Wind turbine manufacturer Vestas Americas has announced that it received an order for 18 V90-3.0 megawatt wind turbines to be installed on a Canadian wind plant.
The buyer — TransAlta Corp., of Calgary, Alberta — plans to expand its’ existing wind farm in New Brunswick, Canada, where 32 wind turbines were installed in 2008. TransAlta estimates the capital cost of the wind farm’s 54 MW wind turbine expansion at $100 million.
Construction will start in early 2010 and is expected to be finished by the end of the year, subject to environmental and regulatory approvals. The wind farm is expected to be in operation by the end of 2010. Once complete, the expanded wind farm should generate up to 150 megawatts of electricity, enough power to meet the needs of about 9,000 homes, according to Vestas.
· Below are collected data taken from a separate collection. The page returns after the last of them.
-- pv_equiv track=rewrite | github.com/tiffsoa/a08_2022 | dicts_soln.py | build_placements
-- ===== SOURCE A (Python) =====
-- def build_placements(shoes_at_finish_line: list[str]) -> dict[str, list[int]]:
--     """Return a dictionary built from the information in
--     shoes_at_finish_line, where each key is a brand and each value is
--     a list of placements by people wearing shoes made by that
--     company. shoes_at_finish_line contains shoe brands in order, in
--     which they appeared at the finish line.
--
--     >>> result = build_placements(['Saucony', 'Asics', 'Asics', 'NB',
--     ...                            'Saucony', 'Nike', 'Asics', 'Adidas',
--     ...                            'Saucony', 'Asics'])
--     >>> result == {'Saucony': [1, 5, 9], 'Asics': [2, 3, 7, 10], 'NB': [4],
--     ...                        'Nike': [6], 'Adidas': [8]}
--     True
--     >>> build_placements([])
--     {}
--     >>> build_placements(['Nike']) == {'Nike': [1]}
--     True
--     >>> build_placements(['NB', 'NB', 'NB']) == {'NB': [1, 2, 3]}
--     True
--     >>> result = build_placements(['NB', 'Nike', 'NB', 'Nike', 'NB'])
--     >>> result == {'NB': [1, 3, 5], 'Nike': [2, 4]}
--     True
--
--     """
--
--     brand_to_placement = {}
--
--     for i in range(len(shoes_at_finish_line)):
--         brand = shoes_at_finish_line[i]
--         if brand in brand_to_placement:
--             brand_to_placement[brand].append(i + 1)
--         else:
--             brand_to_placement[brand] = [i + 1]
--
--     return brand_to_placement
-- ===== SOURCE B (Python) =====
-- def build_placements(shoes_at_finish_line: list[str]) -> dict[str, list[int]]:
--     """Group finish positions (1-based) by shoe brand."""
--     return {brand: [i + 1 for i, b in enumerate(shoes_at_finish_line) if b == brand]
--             for brand in dict.fromkeys(shoes_at_finish_line)}
-- ===== Notes on version B (the rewrite author's own statement) =====
-- stated objective: idiomatic
-- what changed: Replaces A's single accumulating pass (per-element dict membership test + append/insert) by a dict comprehension: first the distinct brands via dict.fromkeys, then one enumerate scan per brand collecting its 1-based positions.
import Mathlib
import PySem

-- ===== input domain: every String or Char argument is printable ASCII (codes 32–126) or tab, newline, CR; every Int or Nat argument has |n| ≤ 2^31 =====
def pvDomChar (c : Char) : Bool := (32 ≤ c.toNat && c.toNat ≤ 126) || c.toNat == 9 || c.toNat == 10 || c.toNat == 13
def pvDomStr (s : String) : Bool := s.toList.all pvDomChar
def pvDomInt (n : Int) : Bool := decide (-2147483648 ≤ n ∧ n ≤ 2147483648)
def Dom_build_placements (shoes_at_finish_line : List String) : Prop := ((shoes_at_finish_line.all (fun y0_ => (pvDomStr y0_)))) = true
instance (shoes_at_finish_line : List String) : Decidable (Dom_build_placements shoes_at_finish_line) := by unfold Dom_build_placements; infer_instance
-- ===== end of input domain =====

-- B replaces A's single accumulating dict pass by a dict comprehension over the distinct
-- brands (dict.fromkeys) with one enumerate scan per brand; objective: idiomatic.

-- ===== PORT A =====
-- for i in range(len(xs)): brand = xs[i]; if brand in d: d[brand].append(i+1) else d[brand] = [i+1]
def build_placements (shoes_at_finish_line : List String) : List (String × List Int) :=
  (List.foldl
    (fun (d : PySem.Dict String (List Int)) (i : Int) =>
      let brand := PySem.List.pyGetD shoes_at_finish_line i ""
      if d.contains brand then d.modify brand [] (fun v => v ++ [i + 1])
      else d.insert brand [i + 1])
    PySem.Dict.empty
    (PySem.List.pyRange 0 (PySem.List.len shoes_at_finish_line))).items

-- ===== PORT B =====
-- {brand: [i+1 for i, b in enumerate(xs) if b == brand] for brand in dict.fromkeys(xs)}
def build_placements_alt (shoes_at_finish_line : List String) : List (String × List Int) :=
  (PySem.List.dedup shoes_at_finish_line).map (fun brand =>
    (brand,
     ((PySem.List.enumerate shoes_at_finish_line).filter (fun p => p.2 == brand)).map
       (fun p => p.1 + 1)))

-- ===== PRECONDITION & SPEC =====
def Spec_build_placements (shoes_at_finish_line : List String) (out : List (String × List Int)) : Prop := out = build_placements_alt shoes_at_finish_line
instance (shoes_at_finish_line : List String) (out : List (String × List Int)) : Decidable (Spec_build_placements shoes_at_finish_line out) := by unfold Spec_build_placements; infer_instance

-- ===== CLAIM (what is proved, stated in full; the proofs are below) =====
def Claim_equal_build_placements : Prop := ∀ (shoes_at_finish_line : List String), Dom_build_placements shoes_at_finish_line → Spec_build_placements shoes_at_finish_line (build_placements shoes_at_finish_line)

-- ===== LEMMAS AND PROOFS =====

-- A's branch ('in dict' → append, else fresh singleton) IS an unconditional d[brand] = d.get(brand, []) + [i+1].
theorem step_eq_modify (d : PySem.Dict String (List Int)) (b : String) (n : Int) :
    (if d.contains b then d.modify b [] (fun v => v ++ [n]) else d.insert b [n])
      = d.modify b [] (fun v => v ++ [n]) := by
  by_cases h : d.contains b = true
  · simp [h]
  · simp only [Bool.not_eq_true] at h
    simp [h, PySem.Dict.modify, PySem.Dict.getD_of_not_contains d [] h]

-- A's loop rephrased as a fold over (brand, position) pairs.
theorem loopA_eq_fold (xs : List String) :
    build_placements xs
      = (List.foldl (fun (d : PySem.Dict String (List Int)) p => d.modify p.1 [] (fun v => v ++ [p.2]))
          PySem.Dict.empty
          ((PySem.List.enumerate xs).map (fun p => (p.2, p.1 + 1)))).items := by
  unfold build_placements
  rw [PySem.List.enumerate_eq_map_pyRange xs ""]
  rw [List.map_map, List.foldl_map]
  congr 1
  apply PySem.List.foldl_congr_mem
  intro d i _
  simpa using step_eq_modify d (PySem.List.pyGetD xs i "") (i + 1)

theorem build_placements_spec_aux (xs : List String) :
    build_placements xs = build_placements_alt xs := by
  rw [loopA_eq_fold]
  set l := (PySem.List.enumerate xs).map (fun p : Int × String => (p.2, p.1 + 1)) with hl
  have hkeys : (List.foldl (fun (d : PySem.Dict String (List Int)) p => d.modify p.1 [] (fun v => v ++ [p.2]))
      PySem.Dict.empty l).keys = PySem.List.dedup xs := by
    have := PySem.Dict.keys_foldl_modify_key l (fun p => p.1) [] (fun _ p v => v ++ [p.2]) PySem.Dict.empty
    simp only [hl, List.map_map] at this ⊢
    rw [this]
    have hmap : (PySem.List.enumerate xs).map ((fun p : String × Int => p.1) ∘ (fun p : Int × String => (p.2, p.1 + 1))) = xs := by
      simp [Function.comp_def]
    rw [hmap]
    simp [PySem.Dict.keys_empty, PySem.Set.update, PySem.Set.ofList_eq_foldl]
  have hnd : (List.foldl (fun (d : PySem.Dict String (List Int)) p => d.modify p.1 [] (fun v => v ++ [p.2]))
      PySem.Dict.empty l).keys.Nodup := by
    have := PySem.Dict.nodup_keys_foldl_modify_key l (fun p => p.1) [] (fun _ p v => v ++ [p.2]) PySem.Dict.empty
    exact this (by simp [PySem.Dict.keys_empty])
  rw [PySem.Dict.items_eq_map_keys _ hnd [], hkeys]
  unfold build_placements_alt
  apply List.map_congr_left
  intro brand _
  have := PySem.Dict.getD_foldl_modify_append l PySem.Dict.empty brand
  simp only [PySem.Dict.getD_empty, List.nil_append] at this
  rw [this, hl, List.filter_map, List.map_map]
  congr 1

-- ===== VERDICT (by name: the statement is the Claim_ definition above) =====
theorem build_placements_spec : Claim_equal_build_placements := by
  intro xs _
  exact build_placements_spec_aux xs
According to TransAlta, the power will be sold to New Brunswick Power Distribution and Customer Service Corp. under a 25-year purchase power agreement.
Vestas opened a turbine blade manufacturing plant in Windsor, CO in March 2008. The company is building additional manufacturing plants — for turbine towers and nacelles, plus an additional blade plant — in Pueblo and Brighton, CO. Those plants are expected to open in 2010.
But wind turbine orders dropped off in 2009 as the recession and credit crisis slowed wind project development. Vestas announced in December it would shut down production at the Windsor plant — although employees would remain on the job and be paid to do other things at the plant — for a time during the first quarter 2010. Production would resume as orders for new turbines picked up, a Vestas spokesman said in December.